Я, как и многие сейчас, не то что не читал, вообще забыл о существовании стихов. Даже стихи Андрея я читал редко, будучи уверен, что большие таланты в провинции не уживаются.
В детстве я представлял себе, что стихи — это птицы, которые летят, когда их читаешь. Строка — взмах крыльев. И сам, читая, летел от строки к строке. Позднее я думал, что стихи — это музыка из слов. Этому было много подтверждений: существование размера и ритма, звучание одного голоса и целая полифония… Теперь я знаю, что настоящие стихи — это чистая капля души поэта. Падая на водную гладь с высоты птичьего полета, она заставляет содрогнуться человеческую душу, опускается на самую глубину и остается там навсегда. Выходит, все поэты постоянно отдают по каплям свою душу. Но я уверен, если направить на талантливого поэта индикатор Сэма Дэвилза, вряд ли загорится красная лампа. В худшем случае — не загорится ни одна. Значит — поэт либо продал свою душу, либо купил свой талант. Я спросил об этом Андрея.
— Знаешь, старина, мне кажется тут все просто: тот, кто отдает свое сердце людям, как бы это помпезно не звучало, делает свою душу богаче, и это происходит свыше. И все же вспомни: в каком возрасте убили Пушкина, Лермонтова, Есенина, Рубцова, Талькова, Лысцова… Получается, что иссушить душу поэта невозможно, убить ее тоже нельзя, можно убить поэта. И это касается не только поэтов. А убивают, как ты знаешь, тоже по-разному. Могут пулей, как Пушкина, могут задушить, как Рубцова, могут состряпать самоубийство, как для Есенина. При этом убийцы всегда остаются безнаказанными. Особенно, когда речь идет об убийстве поэта. Можно даже закономерность вывести…

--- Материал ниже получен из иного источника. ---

-- pv_equiv track=rewrite | github.com/SpicyIcy00/supabotv38 | supabot/ui/components/charts.py | _get_best_label_column
-- ===== SOURCE A (Python) =====
-- from typing import Optional, List, Tuple
--
-- def _get_best_label_column(text_cols: List[str]) -> Optional[str]:
--     """Select the best text column for labels."""
--     if not text_cols:
--         return None
--
--     # Prioritize common label columns
--     priority_patterns = ['name', 'title', 'label', 'category', 'type', 'product', 'store']
--
--     for pattern in priority_patterns:
--         for col in text_cols:
--             if pattern.lower() in col.lower():
--                 return col
--
--     return text_cols[0]  # Default to first text column
-- ===== SOURCE B (Python) =====
-- from typing import Optional, List
--
-- def _get_best_label_column(text_cols: List[str]) -> Optional[str]:
--     """Select the best text column for labels."""
--     if not text_cols:
--         return None
--
--     priority_patterns = ['name', 'title', 'label', 'category', 'type', 'product', 'store']
--
--     def rank(col):
--         low = col.lower()
--         return next((i for i, p in enumerate(priority_patterns) if p in low),
--                     len(priority_patterns))
--
--     return min(text_cols, key=rank)
-- ===== Notes on version B (the rewrite author's own statement) =====
-- stated objective: idiomatic
-- what changed: Replaced the pattern-major nested early-return loops by computing a priority rank per column (index of the first matching pattern, or len(patterns) if none) and returning min(text_cols, key=rank), relying on min's first-occurrence tie-breaking.
import Mathlib
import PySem

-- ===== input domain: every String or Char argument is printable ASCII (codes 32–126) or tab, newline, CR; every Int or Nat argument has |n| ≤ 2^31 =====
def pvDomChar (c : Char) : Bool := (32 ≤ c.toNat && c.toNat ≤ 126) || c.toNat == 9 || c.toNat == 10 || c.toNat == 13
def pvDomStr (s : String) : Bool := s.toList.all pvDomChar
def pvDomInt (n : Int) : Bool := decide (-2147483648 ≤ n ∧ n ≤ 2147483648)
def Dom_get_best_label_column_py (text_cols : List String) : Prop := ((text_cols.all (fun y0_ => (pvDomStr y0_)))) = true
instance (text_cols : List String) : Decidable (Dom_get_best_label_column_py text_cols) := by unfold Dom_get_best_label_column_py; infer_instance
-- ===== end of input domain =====

-- B replaces A's pattern-major nested early-return loops by a per-column priority rank
-- selected with min(..., key=rank): a more idiomatic argmin decomposition (same cost).


-- ===== PORT A =====
-- inner loop: for col in text_cols: if pattern.lower() in col.lower(): return col
def pvFindCol (pattern : String) : List String → Option String
  | [] => none
  | c :: rest =>
    if PySem.Str.isIn (PySem.Str.lower pattern) (PySem.Str.lower c) then some c
    else pvFindCol pattern rest

-- outer loop over priority_patterns
def pvScanPats (cols : List String) : List String → Option String
  | [] => none
  | p :: rest =>
    match pvFindCol p cols with
    | some c => some c
    | none => pvScanPats cols rest

def get_best_label_column_py (text_cols : List String) : Option String :=
  match text_cols with
  | [] => none
  | c0 :: t =>
    match pvScanPats (c0 :: t) ["name", "title", "label", "category", "type", "product", "store"] with
    | some c => some c
    | none => some c0   -- text_cols[0]

-- ===== PORT B =====
def pvPriorityPatterns : List String := ["name", "title", "label", "category", "type", "product", "store"]

-- rank(col) = index of the first priority pattern contained in col.lower(), else len(patterns)
def pvRank (col : String) : Nat :=
  (pvPriorityPatterns.findIdx? (fun p => PySem.Str.isIn p (PySem.Str.lower col))).getD
    pvPriorityPatterns.length

def get_best_label_column_py_alt (text_cols : List String) : Option String :=
  match text_cols with
  | [] => none
  | _ :: _ => PySem.List.min? text_cols pvRank

-- ===== PRECONDITION & SPEC =====
def Spec_get_best_label_column_py (text_cols : List String) (out : Option String) : Prop := out = get_best_label_column_py_alt text_cols
instance (text_cols : List String) (out : Option String) : Decidable (Spec_get_best_label_column_py text_cols out) := by unfold Spec_get_best_label_column_py; infer_instance

-- ===== CLAIM (what is proved, stated in full; the proofs are below) =====
def Claim_equal_get_best_label_column_py : Prop := ∀ (text_cols : List String), Dom_get_best_label_column_py text_cols → Spec_get_best_label_column_py text_cols (get_best_label_column_py text_cols)

-- ===== LEMMAS AND PROOFS =====

-- A's rank function, relative to an arbitrary pattern list (A lowers each pattern)
def pvKeyA (ps : List String) (c : String) : Nat :=
  (ps.findIdx? (fun p => PySem.Str.isIn (PySem.Str.lower p) (PySem.Str.lower c))).getD ps.length

-- the fold step of PySem.List.min?
def pvStep (key : String → Nat) (acc : Option String) (x : String) : Option String :=
  match acc with
  | none => some x
  | some m => if key x < key m then some x else some m

theorem pv_min?_eq_foldl (xs : List String) (key : String → Nat) :
    PySem.List.min? xs key = xs.foldl (pvStep key) none := by
  unfold PySem.List.min?
  apply List.foldl_ext
  intro a x _
  cases a <;> rfl

theorem pv_foldl_keep (key : String → Nat) (m : String) (hm : key m = 0) :
    ∀ t : List String, t.foldl (pvStep key) (some m) = some m := by
  intro t
  induction t with
  | nil => rfl
  | cons y ys ih =>
    simp only [List.foldl, pvStep, hm, Nat.not_lt_zero, if_false]
    exact ih

theorem pvKeyA_cons (p : String) (rest : List String) (c : String) :
    pvKeyA (p :: rest) c =
      if PySem.Str.isIn (PySem.Str.lower p) (PySem.Str.lower c) then 0
      else pvKeyA rest c + 1 := by
  simp only [pvKeyA, List.findIdx?_cons, List.length_cons]
  by_cases h : PySem.Str.isIn (PySem.Str.lower p) (PySem.Str.lower c) = true
  · rw [if_pos h, if_pos h, Option.getD_some]
  · rw [if_neg h, if_neg h]
    cases hfi : rest.findIdx? (fun q => PySem.Str.isIn (PySem.Str.lower q) (PySem.Str.lower c)) with
    | none => rfl
    | some i => rfl

theorem pv_foldl_found_acc (p : String) (key : String → Nat)
    (hq : ∀ y, PySem.Str.isIn (PySem.Str.lower p) (PySem.Str.lower y) = true ↔ key y = 0) :
    ∀ (xs : List String) (c a : String), pvFindCol p xs = some c → 0 < key a →
      xs.foldl (pvStep key) (some a) = some c := by
  intro xs
  induction xs with
  | nil => intro c a h _; simp [pvFindCol] at h
  | cons y ys ih =>
    intro c a h ha
    by_cases hy : PySem.Str.isIn (PySem.Str.lower p) (PySem.Str.lower y) = true
    · have hc : y = c := by
        simp only [pvFindCol, if_pos hy, Option.some.injEq] at h; exact h
      subst hc
      have hy0 : key y = 0 := (hq y).mp hy
      simp only [List.foldl, pvStep]
      rw [if_pos (by omega)]
      exact pv_foldl_keep key y hy0 ys
    · have h' : pvFindCol p ys = some c := by
        simp only [pvFindCol, if_neg hy] at h; exact h
      have hypos : 0 < key y := by
        rcases Nat.eq_zero_or_pos (key y) with h0 | h0
        · exact absurd ((hq y).mpr h0) hy
        · exact h0
      simp only [List.foldl, pvStep]
      by_cases hlt : key y < key a
      · rw [if_pos hlt]; exact ih c y h' hypos
      · rw [if_neg hlt]; exact ih c a h' ha

theorem pv_min?_found (p : String) (key : String → Nat)
    (hq : ∀ y, PySem.Str.isIn (PySem.Str.lower p) (PySem.Str.lower y) = true ↔ key y = 0)
    (xs : List String) (c : String) (h : pvFindCol p xs = some c) :
    PySem.List.min? xs key = some c := by
  cases xs with
  | nil => simp [pvFindCol] at h
  | cons y ys =>
    rw [pv_min?_eq_foldl]
    simp only [List.foldl, pvStep]
    by_cases hy : PySem.Str.isIn (PySem.Str.lower p) (PySem.Str.lower y) = true
    · have hc : y = c := by
        simp only [pvFindCol, if_pos hy, Option.some.injEq] at h; exact h
      subst hc
      exact pv_foldl_keep key y ((hq y).mp hy) ys
    · have h' : pvFindCol p ys = some c := by
        simp only [pvFindCol, if_neg hy] at h; exact h
      have hypos : 0 < key y := by
        rcases Nat.eq_zero_or_pos (key y) with h0 | h0
        · exact absurd ((hq y).mpr h0) hy
        · exact h0
      exact pv_foldl_found_acc p key hq ys c y h' hypos

theorem pv_foldl_shift (key₁ key₂ : String → Nat) :
    ∀ (xs : List String) (a : String), (∀ y ∈ xs, key₁ y = key₂ y + 1) → key₁ a = key₂ a + 1 →
      xs.foldl (pvStep key₁) (some a) = xs.foldl (pvStep key₂) (some a) := by
  intro xs
  induction xs with
  | nil => intro a _ _; rfl
  | cons y ys ih =>
    intro a hmem ha
    have hy : key₁ y = key₂ y + 1 := hmem y (List.mem_cons_self)
    have hiff : key₁ y < key₁ a ↔ key₂ y < key₂ a := by omega
    simp only [List.foldl, pvStep]
    by_cases hlt : key₂ y < key₂ a
    · rw [if_pos (hiff.mpr hlt), if_pos hlt]
      exact ih y (fun z hz => hmem z (List.mem_cons_of_mem _ hz)) hy
    · rw [if_neg (fun h => hlt (hiff.mp h)), if_neg hlt]
      exact ih a (fun z hz => hmem z (List.mem_cons_of_mem _ hz)) ha

theorem pvFindCol_none (p : String) :
    ∀ xs : List String, pvFindCol p xs = none →
      ∀ y ∈ xs, PySem.Str.isIn (PySem.Str.lower p) (PySem.Str.lower y) = false := by
  intro xs
  induction xs with
  | nil => intro _ y hy; simp at hy
  | cons z zs ih =>
    intro h y hy
    by_cases hz : PySem.Str.isIn (PySem.Str.lower p) (PySem.Str.lower z) = true
    · rw [pvFindCol, if_pos hz] at h; exact absurd h (by simp)
    · have h' : pvFindCol p zs = none := by
        simp only [pvFindCol, if_neg hz] at h; exact h
      rcases List.mem_cons.mp hy with rfl | hy'
      · simpa using hz
      · exact ih h' y hy'

theorem pv_main (ps : List String) (c0 : String) (t : List String) :
    (match pvScanPats (c0 :: t) ps with
     | some c => some c
     | none => some c0) = PySem.List.min? (c0 :: t) (pvKeyA ps) := by
  induction ps with
  | nil =>
    have hkey : ∀ y, pvKeyA [] y = 0 := by intro y; simp [pvKeyA]
    rw [pv_min?_eq_foldl]
    simp only [pvScanPats, List.foldl, pvStep]
    exact (pv_foldl_keep (pvKeyA []) c0 (hkey c0) t).symm
  | cons p rest ih =>
    have hq : ∀ y, PySem.Str.isIn (PySem.Str.lower p) (PySem.Str.lower y) = true ↔
        pvKeyA (p :: rest) y = 0 := by
      intro y
      rw [pvKeyA_cons]
      by_cases hy : PySem.Str.isIn (PySem.Str.lower p) (PySem.Str.lower y) = true
      · rw [if_pos hy]; exact iff_of_true hy rfl
      · rw [if_neg hy]; exact iff_of_false hy (by omega)
    cases hf : pvFindCol p (c0 :: t) with
    | some c =>
      simp only [pvScanPats, hf]
      exact (pv_min?_found p (pvKeyA (p :: rest)) hq (c0 :: t) c hf).symm
    | none =>
      have hshift : ∀ y ∈ c0 :: t, pvKeyA (p :: rest) y = pvKeyA rest y + 1 := by
        intro y hy
        have hfalse := pvFindCol_none p (c0 :: t) hf y hy
        have hne : ¬ (PySem.Str.isIn (PySem.Str.lower p) (PySem.Str.lower y) = true) := by
          intro h
          rw [h] at hfalse
          cases hfalse
        rw [pvKeyA_cons, if_neg hne]
      simp only [pvScanPats, hf]
      rw [ih, pv_min?_eq_foldl, pv_min?_eq_foldl]
      simp only [List.foldl, pvStep]
      exact (pv_foldl_shift (pvKeyA (p :: rest)) (pvKeyA rest) t c0
        (fun y hy => hshift y (List.mem_cons_of_mem _ hy)) (hshift c0 (List.mem_cons_self))).symm

theorem pvKeyA_pats_eq_pvRank : pvKeyA pvPriorityPatterns = pvRank := by
  funext c
  have h1 : PySem.Str.lower "name" = "name" := by decide
  have h2 : PySem.Str.lower "title" = "title" := by decide
  have h3 : PySem.Str.lower "label" = "label" := by decide
  have h4 : PySem.Str.lower "category" = "category" := by decide
  have h5 : PySem.Str.lower "type" = "type" := by decide
  have h6 : PySem.Str.lower "product" = "product" := by decide
  have h7 : PySem.Str.lower "store" = "store" := by decide
  simp only [pvKeyA, pvRank, pvPriorityPatterns, List.findIdx?_cons, List.findIdx?_nil,
    List.length_cons, List.length_nil, h1, h2, h3, h4, h5, h6, h7]

-- ===== VERDICT (by name: the statement is the Claim_ definition above) =====
theorem get_best_label_column_py_spec : Claim_equal_get_best_label_column_py := by
  intro text_cols _
  unfold Spec_get_best_label_column_py
  cases text_cols with
  | nil => rfl
  | cons c0 t =>
    show (match pvScanPats (c0 :: t) ["name", "title", "label", "category", "type", "product", "store"] with
          | some c => some c
          | none => some c0) = PySem.List.min? (c0 :: t) pvRank
    rw [← pvKeyA_pats_eq_pvRank]
    exact pv_main pvPriorityPatterns c0 t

— А помнишь, как в августе 91-го года боевые генералы, прошедшие войну, вешались в своих кабинетах, выбрасывались из окон. Это же чушь! Никогда не поверю! Тут тоже закономерность?
— Здесь проще: страх судей перед открытым судом.
— Интересно, что легче: родиться поэтом или дослужиться до генерала?
— Легче убить и поэта и генерала.
— А я ни то ни другое. Знаешь, я недавно понял, что я и есть современный Чичиков. Американский Чичиков.
— Не бери в голову. Ты больше похож на русского Фауста, но слово «русский» предполагает совершенно иной сюжет…
Я вдруг вспомнил, как Лена направила на меня индикатор Сэма Дэвилза и в ее руках он горел зеленым светом. Совсем иной сюжет?
Стихи Михаила Федосеенкова я читал в электричке. Андрей дал в дорогу. Раньше я думал, что поэты живут только в столицах, называются Евтушенками и Вознесенскими и получают премии ленинского комсомола. А теперь не мог вспомнить ни единой строчки столичных знаменитостей. По моей теории — их стихи не были частью души. Набор умствований в рифму и только. Глядя в вагонное окно, я вдруг понял, что эту «провинциальную», но вечную красоту многим столичным мэтрам выразить не дано. Они больше любят весь мир в целом и себя в нем, нежели его малую неповторимость и себя как ничтожную былинку в ней.
«Сентябрьское» в апрельском поезде… Потом я читал стихи Андрея…
Поезд приближался к станции Кмышев. Серая, будто поседевшая за зиму, земля на обнаженных полях отражалась в пасмурном небе. Грязное стекло вагона скрадывало первую зелень. Было еще безнадежно далеко до лета, но все же я вспомнил: луг — зеленое озеро — с петляющей посередине тропой. Я вспомнил окна, из которых ветер махал белыми кружевными занавесками. А когда спросил у бабы Лины, был ли я здесь, она хитровато улыбнулась и ответила:
— Раз помнишь — значит был, а будет надо — еще придешь.
Потом она долго молилась перед образами, долго собирала из разных пучков травы и коренья, бросала их в кипящую воду, что-то приговаривая. Заставила меня принести чистой воды из колодца и налила ее в трехлитровую банку. Еще раз перекрестилась на образа:
— Господи, благослови. — И повернувшись ко мне, сказала.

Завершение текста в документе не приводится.